You do know that 'colitis' is different from 'ulcerative colitis'? You give a couple of examples of Kefir treating colitis caused by bacteria. Presumably by the action of inhibiting organisms such as salmonella and e. coli. However, UC is different, in that it is the body attacking its own tissues.


----------



## HANNELED (May 27, 2012)

Yes I do know that and should have addressed that issue as well.  There is no harm at all in Kefir being used for people with UC.  They just need to choose the right kind whether it be milk based or water-sugar based depending on their sensitivities.  Kefir provides the right kind of bacteria to aid in disgestion and is very helpful if incorporated into the diet.  In Scandinavia people with UC are recommended to incorporate fermented foods into their diets to make it easier to digest food.


----------



## Ya noy (Dec 19, 2012)

I don't have Crohn's and honestly have no idea, but I've been drinking a glass of kefir, pretty much every morning for over 20 years.  I just don't like milk much, and felt I should be consuming some kind of dairy product.  I just love kefir.  I also much prefer the Ludwig brand of kefir over Lifeway, but well, managed to get some grains and now we make our own. 

My husband never drank kefir because he thought it was nasty, but he suffered from chronic colitis for many years.  He took all kinds of meds and was even hospitalized for it a couple of times.  It got so bad that he would say, that at first, he was terrified he was going to die, and then, he was even more terrified that he was going to have to live!  We had an entire cabinet filled with both prescription and over the counter digestive medications.   

Then, during an especially bad attack, he finally gave my kefir a shot.

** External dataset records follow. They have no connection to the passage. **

-- the root of a max-heap whose first s entries are, as a multiset, the first s entries of
-- the ascending list S, is S[s-1]
theorem top_eq (b S : List Int) (s : Nat) (hs1 : 1 ≤ s) (hsb : s ≤ b.length)
    (hsS : s ≤ S.length)
    (hm : (↑(b.take s) : Multiset Int) = ↑(S.take s))
    (hpair : S.Pairwise (fun x y => x ≤ y))
    (hmax : ∀ j, j < s → hGet b j ≤ hGet b 0) : hGet b 0 = hGet S (s-1) := by
  have hSmem : ∀ x ∈ S.take s, x ≤ S[s-1]'(by omega) := by
    intro x hx
    obtain ⟨i, hi, hx⟩ := List.mem_iff_getElem.mp hx
    have hiS : i < S.length := by
      have := hi; simp [List.length_take] at this; omega
    have hgt : (S.take s)[i]'hi = S[i]'hiS := List.getElem_take
    have his : i < s := by
      have := hi; simp [List.length_take] at this; omega
    rw [← hx, hgt]
    rcases eq_or_ne i (s-1) with rfl | hne
    · exact le_refl _
    · exact (List.pairwise_iff_getElem.mp hpair) i (s-1) hiS (by omega) (by omega)
  have hb0mem : hGet b 0 ∈ S.take s := by
    have h1 : hGet b 0 ∈ b.take s := by
      rw [hGet_eq b 0 (by omega)]
      have h0 : (0:Nat) < (b.take s).length := by simp [List.length_take]; omega
      have := List.getElem_mem h0
      rwa [List.getElem_take] at this
    have hmem : hGet b 0 ∈ (↑(S.take s) : Multiset Int) := by
      rw [← hm]; exact_mod_cast h1
    exact_mod_cast hmem
  have hS1mem : S[s-1]'(by omega) ∈ b.take s := by
    have h1 : S[s-1]'(by omega) ∈ S.take s := by
      have h0 : s - 1 < (S.take s).length := by simp [List.length_take]; omega
      have := List.getElem_mem h0
      rwa [List.getElem_take] at this
    have hmem : S[s-1]'(by omega) ∈ (↑(b.take s) : Multiset Int) := by
      rw [hm]; exact_mod_cast h1
    exact_mod_cast hmem
  have h1 : hGet b 0 ≤ S[s-1]'(by omega) := hSmem _ hb0mem
  have h2 : S[s-1]'(by omega) ≤ hGet b 0 := by
    obtain ⟨j, hj, hjeq⟩ := List.mem_iff_getElem.mp hS1mem
    have hjb : j < b.length := by
      have := hj; simp [List.length_take] at this; omega
    have hjs : j < s := by
      have := hj; simp [List.length_take] at this; omega
    rw [List.getElem_take] at hjeq
    rw [← hjeq, ← hGet_eq b j hjb]
    exact hmax j hjs
  rw [hGet_eq S (s-1) (by omega)]
  omega

-- multiset decomposition of a list at position s
theorem coe_take_drop (x : List Int) (s : Nat) :
    (↑x : Multiset Int) = ↑(x.take s) + ↑(x.drop s) := by
  conv_lhs => rw [← List.take_append_drop s x]
  simp

theorem take_succ_coe (x : List Int) (s : Nat) (hs : 1 ≤ s) (hx : s ≤ x.length) :
    (↑(x.take s) : Multiset Int) = ↑(x.take (s-1)) + {hGet x (s-1)} := by
  have h2 : x.take (s-1+1) = x.take (s-1) ++ [x[s-1]'(by omega)] := by
    rw [List.take_add_one, List.getElem?_eq_getElem (by omega)]
    rfl
  have h3 : x.take s = x.take (s-1) ++ [x[s-1]'(by omega)] := by
    rw [← h2]
    congr 1
    omega
  rw [h3, hGet_eq x (s-1) (by omega)]
  rfl

-- one extraction step of heap-select
theorem ext_step (n : Nat) (S : List Int) (hSlen : S.length = n)
    (hpair : S.Pairwise (fun x y => x ≤ y))
    (b : List Int) (t : Nat) (hlen : b.length = n) (ht : t + 1 ≤ n - 1) (hn : 2 ≤ n)
    (hm : (↑(b.take (n-t)) : Multiset Int) = ↑(S.take (n-t)))
    (hd : b.drop (n-t) = S.drop (n-t))
    (hOk : Ok b (n-t) 0) :
    (maxHeapifyF (n+1) (hSwap b 0 (n-t-1)) 0 (n-t-1)).length = n ∧
      (↑((maxHeapifyF (n+1) (hSwap b 0 (n-t-1)) 0 (n-t-1)).take (n-(t+1))) : Multiset Int) =
        ↑(S.take (n-(t+1))) ∧
      (maxHeapifyF (n+1) (hSwap b 0 (n-t-1)) 0 (n-t-1)).drop (n-(t+1)) = S.drop (n-(t+1)) ∧
      Ok (maxHeapifyF (n+1) (hSwap b 0 (n-t-1)) 0 (n-t-1)) (n-(t+1)) 0 := by
  rw [show n - (t+1) = n - t - 1 by omega]
  have hs2 : 2 ≤ n - t := by omega
  have hsn : n - t ≤ n := by omega
  generalize hsg : n - t = s at hs2 hsn hm hd hOk ⊢
  have hb'len : (hSwap b 0 (s-1)).length = n := by rw [length_hSwap, hlen]
  have hroot := root_max b s hOk
  have hb0 : hGet b 0 = hGet S (s-1) :=
    top_eq b S s (by omega) (by rw [hlen]; omega) (by rw [hSlen]; omega) hm hpair hroot
  have hv : ∀ c, hGet (hSwap b 0 (s-1)) c =
      if c = s-1 then hGet b 0 else if c = 0 then hGet b (s-1) else hGet b c := fun c =>
    hGet_hSwap b 0 (s-1) c (by rw [hlen]; omega) (by rw [hlen]; omega)
  have hds : (hSwap b 0 (s-1)).drop s = S.drop s := by
    rw [drop_hSwap b 0 (s-1) s (by omega) (by omega)]; exact hd
  have hval : hGet (hSwap b 0 (s-1)) (s-1) = hGet S (s-1) := by
    rw [hv (s-1), if_pos rfl, hb0]
  have hdropb' : (hSwap b 0 (s-1)).drop (s-1) = S.drop (s-1) := by
    rw [List.drop_eq_getElem_cons (show s-1 < (hSwap b 0 (s-1)).length by rw [hb'len]; omega),
        List.drop_eq_getElem_cons (show s-1 < S.length by rw [hSlen]; omega)]
    rw [show s-1+1 = s by omega, hds]
    congr 1
    rw [← hGet_eq _ (s-1) (by rw [hb'len]; omega), ← hGet_eq S (s-1) (by rw [hSlen]; omega)]
    exact hval
  have hbmult : (↑(hSwap b 0 (s-1)) : Multiset Int) = ↑b :=
    Multiset.coe_eq_coe.mpr (perm_hSwap b 0 (s-1) (by rw [hlen]; omega) (by rw [hlen]; omega))
  have htakeS : (↑((hSwap b 0 (s-1)).take s) : Multiset Int) = ↑(S.take s) := by
    have hA := coe_take_drop (hSwap b 0 (s-1)) s
    have hB := coe_take_drop b s
    have hdd : (hSwap b 0 (s-1)).drop s = b.drop s := drop_hSwap b 0 (s-1) s (by omega) (by omega)
    rw [hbmult, hB, hdd] at hA
    exact (add_right_cancel hA).symm.trans hm
  have htake1 : (↑((hSwap b 0 (s-1)).take (s-1)) : Multiset Int) = ↑(S.take (s-1)) := by
    have hA := take_succ_coe (hSwap b 0 (s-1)) s (by omega) (by rw [hb'len]; omega)
    have hB := take_succ_coe S s (by omega) (by rw [hSlen]; omega)
    rw [htakeS, hB, hval] at hA
    exact (add_right_cancel hA).symm

  have hAOk : AOk (hSwap b 0 (s-1)) (s-1) 0 0 := by
    constructor
    · intro j c hloj hj hji hc hcs
      rw [hv c, hv j, if_neg (show ¬ (c = s-1) by omega), if_neg (show ¬ (c = 0) by omega),
          if_neg (show ¬ (j = s-1) by omega), if_neg (show ¬ (j = 0) by omega)]
      exact hOk j c hloj (by omega) hc (by omega)
    · intro p c hlop hp hpc hc hcs
      omega
  have hfacts := maxHeapifyF_facts (n+1) (hSwap b 0 (s-1)) 0 (s-1) (by rw [hb'len]; omega)
  have hlen'' : (maxHeapifyF (n+1) (hSwap b 0 (s-1)) 0 (s-1)).length = n := by
    rw [hfacts.1.length_eq, hb'len]
  refine ⟨hlen'', ?_, ?_, ?_⟩
  · have hA := coe_take_drop (maxHeapifyF (n+1) (hSwap b 0 (s-1)) 0 (s-1)) (s-1)
    have hB := coe_take_drop (hSwap b 0 (s-1)) (s-1)
    have hbb : (↑(maxHeapifyF (n+1) (hSwap b 0 (s-1)) 0 (s-1)) : Multiset Int) =
        ↑(hSwap b 0 (s-1)) := Multiset.coe_eq_coe.mpr hfacts.1
    rw [hbb, hB, hfacts.2] at hA
    exact (add_right_cancel hA).symm.trans htake1
  · rw [hfacts.2]; exact hdropb'
  · exact sift_max (n+1) (hSwap b 0 (s-1)) 0 (s-1) 0 (le_refl _) (by omega)
      (by rw [hb'len]; omega) hAOk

In fact, he drank the entire bottle, and the next morning, his colitis was gone.  He's been drinking a glass of kefir every morning, ever since, for almost 10 years now, and hasn't had a single reoccurrence of colitis, or any digestive problems, whatsoever.   Zero, none!  

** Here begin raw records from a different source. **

def parse_category_order_py (order_text : String) (known_categories : List String) : List String :=
  let raw := PySem.Str.strip order_text
  if raw = "" then known_categories
  else
    let parts := pvParts raw
    -- first loop: out/seen over parts
    let os := parts.foldl
      (fun (st : List String × PySem.Set String) c =>
        if c ∈ known_categories ∧ c ∉ st.2 then (st.1 ++ [c], PySem.Set.add st.2 c) else st)
      ([], PySem.Set.empty)
    -- second loop: append any categories not mentioned
    known_categories.foldl (fun out c => if c ∉ os.2 then out ++ [c] else out) os.1

-- ===== PORT B =====
def parse_category_order_py_alt (order_text : String) (known_categories : List String) : List String :=
  let raw := PySem.Str.strip order_text
  if raw = "" then known_categories
  else
    let parts := pvParts raw
    let n : Int := parts.length
    -- rank = first-occurrence index of each part (setdefault loop)
    let rank := (PySem.List.enumerate parts 0).foldl
      (fun d p => PySem.Dict.setdefault d p.2 p.1) PySem.Dict.empty
    -- one pass over known_categories building (key, category) pairs
    let ks := (PySem.List.enumerate known_categories 0).foldl
      (fun (st : List (Int × String) × PySem.Set String) ic =>
        match PySem.Dict.get? rank ic.2 with
        | none => (st.1 ++ [(n + ic.1, ic.2)], st.2)
        | some r => if ic.2 ∈ st.2 then st else (st.1 ++ [(r, ic.2)], PySem.Set.add st.2 ic.2))
      ([], PySem.Set.empty)
    (PySem.List.sorted ks.1 (fun t => t.1) false).map (fun t => t.2)

-- ===== PRECONDITION & SPEC =====
def Spec_parse_category_order_py (order_text : String) (known_categories : List String) (out : List String) : Prop := out = parse_category_order_py_alt order_text known_categories
instance (order_text : String) (known_categories : List String) (out : List String) : Decidable (Spec_parse_category_order_py order_text known_categories out) := by unfold Spec_parse_category_order_py; infer_instance

-- ===== CLAIM (what is proved, stated in full; the proofs are below) =====
def Claim_equal_parse_category_order_py : Prop := ∀ (order_text : String) (known_categories : List String), Dom_parse_category_order_py order_text known_categories → Spec_parse_category_order_py order_text known_categories (parse_category_order_py order_text known_categories)

-- ===== LEMMAS AND PROOFS =====

-- first-occurrence dedup with an explicit seen set (proof-side model of both loops' dedup)
def pvDed : List String → PySem.Set String → List String
  | [], _ => []
  | c :: l, s => if c ∈ s then pvDed l s else c :: pvDed l (PySem.Set.add s c)

-- proof-side model of B's pass over enumerate(known): the mentioned (deduplicated) entries …
def pvMent (P : List String) : List (Int × String) → PySem.Set String → List (Int × String)
  | [], _ => []
  | ic :: l, s =>
    if ic.2 ∈ P then
      (if ic.2 ∈ s then pvMent P l s
       else ((P.idxOf ic.2 : Int), ic.2) :: pvMent P l (PySem.Set.add s ic.2))
    else pvMent P l s

-- … and the unmentioned ones
def pvUnm (P : List String) (n : Int) : List (Int × String) → List (Int × String)
  | [] => []
  | ic :: l => if ic.2 ∈ P then pvUnm P n l else (n + ic.1, ic.2) :: pvUnm P n l

theorem pvDed_mem (l : List String) (s : PySem.Set String) (x : String) :
    x ∈ pvDed l s ↔ x ∈ l ∧ x ∉ s := by
  induction l generalizing s with
  | nil => simp [pvDed]
  | cons c l ih =>
    by_cases hc : c ∈ s
    · simp only [pvDed, if_pos hc, ih, List.mem_cons]
      constructor
      · rintro ⟨h1, h2⟩; exact ⟨Or.inr h1, h2⟩
      · rintro ⟨h1 | h1, h2⟩
        · exact absurd (h1 ▸ hc) h2
        · exact ⟨h1, h2⟩
    · simp only [pvDed, if_neg hc, List.mem_cons, ih, PySem.Set.mem_add]
      constructor
      · rintro (rfl | ⟨h1, h2⟩)
        · exact ⟨Or.inl rfl, hc⟩
        · exact ⟨Or.inr h1, fun hx => h2 (Or.inl hx)⟩
      · rintro ⟨rfl | h1, h2⟩
        · exact Or.inl rfl
        · by_cases hxc : x = c
          · exact Or.inl hxc
          · exact Or.inr ⟨h1, fun hx => hx.elim h2 hxc⟩

theorem pvDed_nodup (l : List String) (s : PySem.Set String) : (pvDed l s).Nodup := by
  induction l generalizing s with
  | nil => simp [pvDed]
  | cons c l ih =>
    by_cases hc : c ∈ s
    · simpa [pvDed, hc] using ih s
    · rw [pvDed, if_neg hc]
      refine List.Pairwise.cons ?_ (ih _)
      intro b hb
      have := (pvDed_mem l (PySem.Set.add s c) b).mp hb
      rcases this with ⟨_, hbs⟩
      intro h; exact hbs (h ▸ (PySem.Set.mem_add s c c).mpr (Or.inr rfl))

theorem pvDed_pairwise (l : List String) (s : PySem.Set String) :
    (pvDed l s).Pairwise (fun a b => l.idxOf a < l.idxOf b) := by
  induction l generalizing s with
  | nil => simp [pvDed]
  | cons c l ih =>
    by_cases hc : c ∈ s
    · rw [pvDed, if_pos hc]
      refine ((ih s).imp_of_mem ?_)
      intro a b ha hb h
      have hane : a ≠ c := fun h' => (((pvDed_mem l s a).mp ha).2) (h' ▸ hc)
      have hbne : b ≠ c := fun h' => (((pvDed_mem l s b).mp hb).2) (h' ▸ hc)
      rw [List.idxOf_cons_ne l (Ne.symm hane), List.idxOf_cons_ne l (Ne.symm hbne)]
      omega
    · rw [pvDed, if_neg hc]
      refine List.Pairwise.cons ?_ ?_
      · intro b hb
        have hbne : b ≠ c := by
          have := ((pvDed_mem l (PySem.Set.add s c) b).mp hb).2
          intro h'; exact this (h' ▸ (PySem.Set.mem_add s c c).mpr (Or.inr rfl))
        rw [List.idxOf_cons_self, List.idxOf_cons_ne l (Ne.symm hbne)]
        omega
      · refine ((ih _).imp_of_mem ?_)
        intro a b ha hb h
        have hane : a ≠ c := by
          have := ((pvDed_mem l _ a).mp ha).2
          intro h'; exact this (h' ▸ (PySem.Set.mem_add s c c).mpr (Or.inr rfl))
        have hbne : b ≠ c := by
          have := ((pvDed_mem l _ b).mp hb).2
          intro h'; exact this (h' ▸ (PySem.Set.mem_add s c c).mpr (Or.inr rfl))
        rw [List.idxOf_cons_ne l (Ne.symm hane), List.idxOf_cons_ne l (Ne.symm hbne)]
        omega

theorem pvUpdate_eq (l : List String) (s : PySem.Set String) :
    PySem.Set.update s l = s ++ pvDed l s := by
  induction l generalizing s with
  | nil => simp [pvDed, PySem.Set.update]
  | cons c l ih =>
    by_cases hc : c ∈ s
    · show PySem.Set.update (PySem.Set.add s c) l = _
      rw [PySem.Set.add_of_mem hc, ih, pvDed, if_pos hc]
    · show PySem.Set.update (PySem.Set.add s c) l = _
      rw [PySem.Set.add_of_not_mem hc, ih, pvDed, if_neg hc, List.append_assoc,
        List.singleton_append, ← PySem.Set.add_of_not_mem hc]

Thank God. Because some of those meds were making him act, well, insane and paranoid.  Especially when his doctors kept trying to prescribe steroids, like prednisone, which aside from giving him hives, made him hyper and irrational.  It got so bad there, I was thinking I would have to institutionalize him.  His insanity left along with the meds. 

We find it amusing that, all of a sudden, so many have been jumping on the band wagon, but also feel some of the claims made about kefir are ridiculous.   I'm not seeing how kefir could possibly cure tuberculosis, cancer or ADHD, but it does ease the tummy, and benefits the entire digestive tract.   

I don't sell my kefir grains and don't view the drinking of kefir as a religion in need of converts, so I don't really care what anyone thinks.  I also believe that everyone's different, and what works for one, doesn't necessarily work for all.  

But I wouldn't recommend bothering with the "Body Ecology" or any of the other so-called kefir starters.  Those only contain a small handful of the many beneficial cultures and yeasts normally found in kefir.  Even the Lifeway kefir contains a larger variety of live and active cultures.  

However, while Lifeway claims to contain a variety of at least 10 different cultures, true kefir grains reportedly contain over 35 different beneficial cultures, and at least according to the claims made, is 100+ times more potent.  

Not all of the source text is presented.